**TRY IT:** Transcribe, word for word and with nothing extra, the line containing "obtain ⟨a, r, rfl⟩" and each line that comes after it in the entries.

Stored items:
<<<<

-- pv_equiv track=rewrite | github.com/shishisizhu/continuous_neutrino | neutrino/language/ptx.py | cvt_inst
-- ===== SOURCE A (Python) =====
-- def filter_keyword(reg: str) -> str:
--     if reg in {"ADDR", "BYTES", "OUT", "IN1", "IN2", "IN3", "IN4"}:
--         return reg
--     elif isinstance(reg, int):
--         return reg
--     else:
--         return "%" + reg
--
-- def cvt_inst(inst: list[str]) -> str:
--     match inst[0]:
--         # ALU Instructions
--         case "add":
--             return f"add.u64 {filter_keyword(inst[1])}, {filter_keyword(inst[2])}, {filter_keyword(inst[3])};"
--         case "sub":
--             return f"sub.u64 {filter_keyword(inst[1])}, {filter_keyword(inst[2])}, {filter_keyword(inst[3])};"
--         case "mul":
--             return f"mul.u64 {filter_keyword(inst[1])}, {filter_keyword(inst[2])}, {filter_keyword(inst[3])};"
--         case "div":
--             return f"div.u64 {filter_keyword(inst[1])}, {filter_keyword(inst[2])}, {filter_keyword(inst[3])};"
--         case "mod":
--             return f"rem.u64 {filter_keyword(inst[1])}, {filter_keyword(inst[2])}, {filter_keyword(inst[3])};"
--         case "lsh":
--             return f"shl.u64 {filter_keyword(inst[1])}, {filter_keyword(inst[2])}, {filter_keyword(inst[3])};"
--         case "rsh":
--             return f"shr.u64 {filter_keyword(inst[1])}, {filter_keyword(inst[2])}, {filter_keyword(inst[3])};"
--         # Memory Instructions
--         case "SAVE":
--             contents = (filter_keyword(reg) for reg in inst[2:])
--             contents = ", ".join(contents)
--             return f"SAVE [ {inst[1]} ] {{ { contents } }}" # just return everything
--         # Other Instructions
--         case "mov":
--             return f"mov.u64 {filter_keyword(inst[1])}, {filter_keyword(inst[2])};"
--         case "clock":
--             return f"mov.u64 {filter_keyword(inst[1])}, %clock64;"
--         case "time":
--             return f"mov.u64 {filter_keyword(inst[1])}, %globaltimer;"
--         case "cuid":
--             return f"""{{
--                 .reg .b32 %tmp;
--                 mov.u32 %tmp, %smid;
--                 cvt.u64.u32 {filter_keyword(inst[1])}, %tmp;
--             }}"""
--         case _:
--             raise NotImplementedError(f"{inst} not yet supported")
-- ===== SOURCE B (Python) =====
-- # B: a one-pass template interpreter.  Each opcode maps to a template string; a single
-- # renderer scans the template char by char and expands placeholders:
-- #   {{ / }}  -> literal brace
-- #   {n}      -> filter_keyword(inst[n])
-- #   {n!}     -> inst[n] verbatim (no keyword filtering)
-- #   {n*}     -> ", ".join(filter_keyword(r) for r in inst[n:])
-- TEMPLATES = {
--     "add":   "add.u64 {1}, {2}, {3};",
--     "sub":   "sub.u64 {1}, {2}, {3};",
--     "mul":   "mul.u64 {1}, {2}, {3};",
--     "div":   "div.u64 {1}, {2}, {3};",
--     "mod":   "rem.u64 {1}, {2}, {3};",
--     "lsh":   "shl.u64 {1}, {2}, {3};",
--     "rsh":   "shr.u64 {1}, {2}, {3};",
--     "SAVE":  "SAVE [ {1!} ] {{ {2*} }}",
--     "mov":   "mov.u64 {1}, {2};",
--     "clock": "mov.u64 {1}, %clock64;",
--     "time":  "mov.u64 {1}, %globaltimer;",
--     "cuid":  "{{\n                .reg .b32 %tmp;\n                mov.u32 %tmp, %smid;\n                cvt.u64.u32 {1}, %tmp;\n            }}",
-- }
--
-- def filter_keyword(reg: str) -> str:
--     if reg in {"ADDR", "BYTES", "OUT", "IN1", "IN2", "IN3", "IN4"}:
--         return reg
--     return "%" + reg
--
-- def _render(tmpl: str, inst: list[str]) -> str:
--     out = []
--     i = 0
--     while i < len(tmpl):
--         c = tmpl[i]
--         if tmpl[i:i+2] == "{{":
--             out.append("{"); i += 2
--         elif tmpl[i:i+2] == "}}":
--             out.append("}"); i += 2
--         elif c == "{":
--             n = int(tmpl[i+1])
--             if tmpl[i+2] == "}":
--                 out.append(filter_keyword(inst[n])); i += 3
--             elif tmpl[i+2] == "!":
--                 out.append(inst[n]); i += 4
--             else:  # '*'
--                 out.append(", ".join(filter_keyword(r) for r in inst[n:])); i += 4
--         else:
--             out.append(c); i += 1
--     return "".join(out)
--
-- def cvt_inst(inst: list[str]) -> str:
--     if inst[0] not in TEMPLATES:
--         raise NotImplementedError(f"{inst} not yet supported")
--     return _render(TEMPLATES[inst[0]], inst)
-- ===== Notes on version B (the rewrite author's own statement) =====
-- stated objective: alternative
-- what changed: Replaces A's twelve-arm match with one literal f-string per opcode by a data-driven template interpreter: a table maps each opcode to a template string, and a single character-scanning renderer expands {n}/{n!}/{n*}/{{ placeholders into the output.
import Mathlib
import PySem

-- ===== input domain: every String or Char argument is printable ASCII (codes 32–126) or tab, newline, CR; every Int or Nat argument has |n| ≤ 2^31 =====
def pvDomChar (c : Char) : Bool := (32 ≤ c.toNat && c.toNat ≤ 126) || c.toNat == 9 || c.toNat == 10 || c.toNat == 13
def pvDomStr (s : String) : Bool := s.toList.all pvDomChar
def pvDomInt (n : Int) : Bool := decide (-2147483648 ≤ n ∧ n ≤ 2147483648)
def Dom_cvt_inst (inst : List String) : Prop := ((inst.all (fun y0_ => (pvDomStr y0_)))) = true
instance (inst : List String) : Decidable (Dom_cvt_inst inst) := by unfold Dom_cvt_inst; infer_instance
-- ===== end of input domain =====

-- B replaces A's twelve-arm match of per-opcode f-strings by a tiny template interpreter: each
-- opcode maps to a template string and ONE renderer scans it char by char, expanding
-- {{ }} {n} {n!} {n*} placeholders; equivalence is about the return value only.

-- ===== PORT A =====
def filter_keyword (reg : String) : String :=
  if PySem.Set.contains (PySem.Set.ofList ["ADDR", "BYTES", "OUT", "IN1", "IN2", "IN3", "IN4"]) reg then
    reg
  else
    "%" ++ reg

-- inst[i] for the branches below; Pre_ keeps every used index in range, so getD "" is never hit there
def instGetA (inst : List String) (i : Int) : String :=
  (PySem.List.pyGet? inst i).getD ""

def cvt_inst (inst : List String) : String :=
  match instGetA inst 0 with
  | "add" => "add.u64 " ++ filter_keyword (instGetA inst 1) ++ ", " ++ filter_keyword (instGetA inst 2) ++ ", " ++ filter_keyword (instGetA inst 3) ++ ";"
  | "sub" => "sub.u64 " ++ filter_keyword (instGetA inst 1) ++ ", " ++ filter_keyword (instGetA inst 2) ++ ", " ++ filter_keyword (instGetA inst 3) ++ ";"
  | "mul" => "mul.u64 " ++ filter_keyword (instGetA inst 1) ++ ", " ++ filter_keyword (instGetA inst 2) ++ ", " ++ filter_keyword (instGetA inst 3) ++ ";"
  | "div" => "div.u64 " ++ filter_keyword (instGetA inst 1) ++ ", " ++ filter_keyword (instGetA inst 2) ++ ", " ++ filter_keyword (instGetA inst 3) ++ ";"
  | "mod" => "rem.u64 " ++ filter_keyword (instGetA inst 1) ++ ", " ++ filter_keyword (instGetA inst 2) ++ ", " ++ filter_keyword (instGetA inst 3) ++ ";"
  | "lsh" => "shl.u64 " ++ filter_keyword (instGetA inst 1) ++ ", " ++ filter_keyword (instGetA inst 2) ++ ", " ++ filter_keyword (instGetA inst 3) ++ ";"
  | "rsh" => "shr.u64 " ++ filter_keyword (instGetA inst 1) ++ ", " ++ filter_keyword (instGetA inst 2) ++ ", " ++ filter_keyword (instGetA inst 3) ++ ";"
  | "SAVE" =>
      let contents := PySem.Str.join ", " ((PySem.List.slice inst (some 2) none).map filter_keyword)
      "SAVE [ " ++ instGetA inst 1 ++ " ] { " ++ contents ++ " }"
  | "mov" => "mov.u64 " ++ filter_keyword (instGetA inst 1) ++ ", " ++ filter_keyword (instGetA inst 2) ++ ";"
  | "clock" => "mov.u64 " ++ filter_keyword (instGetA inst 1) ++ ", %clock64;"
  | "time" => "mov.u64 " ++ filter_keyword (instGetA inst 1) ++ ", %globaltimer;"
  | "cuid" => "{\n                .reg .b32 %tmp;\n                mov.u32 %tmp, %smid;\n                cvt.u64.u32 " ++ filter_keyword (instGetA inst 1) ++ ", %tmp;\n            }"
  | _ => ""  -- Python raises NotImplementedError here; excluded by Pre_

-- ===== PORT B =====
def bTEMPLATES : PySem.Dict String String :=
  PySem.Dict.ofList
    [("add",   "add.u64 {1}, {2}, {3};"),
     ("sub",   "sub.u64 {1}, {2}, {3};"),
     ("mul",   "mul.u64 {1}, {2}, {3};"),
     ("div",   "div.u64 {1}, {2}, {3};"),
     ("mod",   "rem.u64 {1}, {2}, {3};"),
     ("lsh",   "shl.u64 {1}, {2}, {3};"),
     ("rsh",   "shr.u64 {1}, {2}, {3};"),
     ("SAVE",  "SAVE [ {1!} ] {{ {2*} }}"),
     ("mov",   "mov.u64 {1}, {2};"),
     ("clock", "mov.u64 {1}, %clock64;"),
     ("time",  "mov.u64 {1}, %globaltimer;"),
     ("cuid",  "{{\n                .reg .b32 %tmp;\n                mov.u32 %tmp, %smid;\n                cvt.u64.u32 {1}, %tmp;\n            }}")]

def filter_keyword_b (reg : String) : String :=
  if PySem.Set.contains (PySem.Set.ofList ["ADDR", "BYTES", "OUT", "IN1", "IN2", "IN3", "IN4"]) reg then
    reg
  else
    "%" ++ reg

-- inst[n]; Pre_ keeps every index a template uses in range, so getD "" is never hit there
def bGet (inst : List String) (n : Int) : String := (PySem.List.pyGet? inst n).getD ""

-- _render: one pass over the template's chars, expanding {{, }}, {n}, {n!}, {n*}
def renderB (tmpl : List Char) (inst : List String) : List Char :=
  match tmpl with
  | [] => []
  | '{' :: '{' :: r => '{' :: renderB r inst
  | '}' :: '}' :: r => '}' :: renderB r inst
  | '{' :: d :: m :: r =>
      if m = '}' then
        (filter_keyword_b (bGet inst ((d.toNat - 48 : Nat) : Int))).toList ++ renderB r inst
      else if m = '!' then
        (bGet inst ((d.toNat - 48 : Nat) : Int)).toList ++ renderB (r.drop 1) inst
      else -- '*'
        (PySem.Str.join ", " ((PySem.List.slice inst (some ((d.toNat - 48 : Nat) : Int)) none).map filter_keyword_b)).toList ++ renderB (r.drop 1) inst
  | c :: r => c :: renderB r inst
  termination_by tmpl.length
  decreasing_by all_goals (simp only [List.length_drop, List.length_cons]; omega)

def cvt_inst_alt (inst : List String) : String :=
  match PySem.Dict.get? bTEMPLATES ((PySem.List.pyGet? inst 0).getD "") with
  | some t => String.ofList (renderB t.toList inst)
  | none => ""  -- Python raises NotImplementedError here; excluded by Pre_

-- ===== PRECONDITION & SPEC =====
-- Pre_ = exactly where A returns: a known opcode with enough operands (else IndexError or NotImplementedError)
def Pre_cvt_inst (inst : List String) : Prop :=
  ((inst.head? = some "add" ∨ inst.head? = some "sub" ∨ inst.head? = some "mul" ∨
    inst.head? = some "div" ∨ inst.head? = some "mod" ∨ inst.head? = some "lsh" ∨
    inst.head? = some "rsh") ∧ 4 ≤ inst.length) ∨
  (inst.head? = some "mov" ∧ 3 ≤ inst.length) ∨
  ((inst.head? = some "clock" ∨ inst.head? = some "time" ∨ inst.head? = some "cuid" ∨
    inst.head? = some "SAVE") ∧ 2 ≤ inst.length)

instance (inst : List String) : Decidable (Pre_cvt_inst inst) := by unfold Pre_cvt_inst; infer_instance

def pvWitness_cvt_inst : List String := ["add", "a", "b", "c"]

def Spec_cvt_inst (inst : List String) (out : String) : Prop := out = cvt_inst_alt inst
instance (inst : List String) (out : String) : Decidable (Spec_cvt_inst inst out) := by unfold Spec_cvt_inst; infer_instance

-- ===== CLAIM (what is proved, stated in full; the proofs are below) =====
def Claim_equal_cvt_inst : Prop := ∀ (inst : List String), Dom_cvt_inst inst → Pre_cvt_inst inst → Spec_cvt_inst inst (cvt_inst inst)

-- ===== LEMMAS AND PROOFS =====
theorem fkb_eq : filter_keyword_b = filter_keyword := rfl

theorem pv_len3 {α : Type} (l : List α) (h : 3 ≤ l.length) : ∃ a b c r, l = a :: b :: c :: r := by
  match l, h with
  | a :: b :: c :: r, _ => exact ⟨a, b, c, r, rfl⟩

theorem pv_len2 {α : Type} (l : List α) (h : 2 ≤ l.length) : ∃ a b r, l = a :: b :: r := by
  match l, h with
  | a :: b :: r, _ => exact ⟨a, b, r, rfl⟩

theorem pv_len1 {α : Type} (l : List α) (h : 1 ≤ l.length) : ∃ a r, l = a :: r := by
  match l, h with
  | a :: r, _ => exact ⟨a, r, rfl⟩

-- ===== VERDICT (by name: the statement is the Claim_ definition above) =====
set_option maxHeartbeats 2000000 in
theorem cvt_inst_spec : Claim_equal_cvt_inst := by
  intro inst _ pre
  unfold Spec_cvt_inst
  cases inst with
  | nil => simp [Pre_cvt_inst] at pre
  | cons op rest =>
    rcases pre with ⟨hops, hlen⟩ | ⟨hop, hlen⟩ | ⟨hops, hlen⟩
    · simp only [List.head?_cons, Option.some.injEq] at hops
      simp only [List.length_cons] at hlen
      obtain ⟨a, b, c, r, rfl⟩ := pv_len3 rest (by omega)
      rcases hops with rfl | rfl | rfl | rfl | rfl | rfl | rfl <;>
        (simp only [cvt_inst, cvt_inst_alt, instGetA]
         simp only [pysem, PySem.List.pyGet?_zero_cons, Option.getD_some]
         rw [show PySem.Dict.get? bTEMPLATES _ = some _ from rfl]
         apply String.toList_inj.mp
         simp [renderB, bGet, fkb_eq, String.toList_append]
         simp [pysem])
    · simp only [List.head?_cons, Option.some.injEq] at hop
      simp only [List.length_cons] at hlen
      obtain ⟨a, b, r, rfl⟩ := pv_len2 rest (by omega)
      subst hop
      simp only [cvt_inst, cvt_inst_alt, instGetA]
      simp only [pysem, PySem.List.pyGet?_zero_cons, Option.getD_some]
      rw [show PySem.Dict.get? bTEMPLATES "mov" = some "mov.u64 {1}, {2};" from rfl]
      apply String.toList_inj.mp
      simp [renderB, bGet, fkb_eq, String.toList_append]
      simp [pysem]
    · simp only [List.head?_cons, Option.some.injEq] at hops
      simp only [List.length_cons] at hlen
      obtain ⟨a, r, rfl⟩ := pv_len1 rest (by omega)
      rcases hops with rfl | rfl | rfl | rfl <;>
        (simp only [cvt_inst, cvt_inst_alt, instGetA]
         simp only [pysem, PySem.List.pyGet?_zero_cons, Option.getD_some]
         rw [show PySem.Dict.get? bTEMPLATES _ = some _ from rfl]
         apply String.toList_inj.mp
         simp [renderB, bGet, fkb_eq, String.toList_append]
         try simp [pysem])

>>>>

**SOLUTION FOR THIS PROBLEM:**
      obtain ⟨a, r, rfl⟩ := pv_len1 rest (by omega)
      rcases hops with rfl | rfl | rfl | rfl <;>
        (simp only [cvt_inst, cvt_inst_alt, instGetA]
         simp only [pysem, PySem.List.pyGet?_zero_cons, Option.getD_some]
         rw [show PySem.Dict.get? bTEMPLATES _ = some _ from rfl]
         apply String.toList_inj.mp
         simp [renderB, bGet, fkb_eq, String.toList_append]
         try simp [pysem])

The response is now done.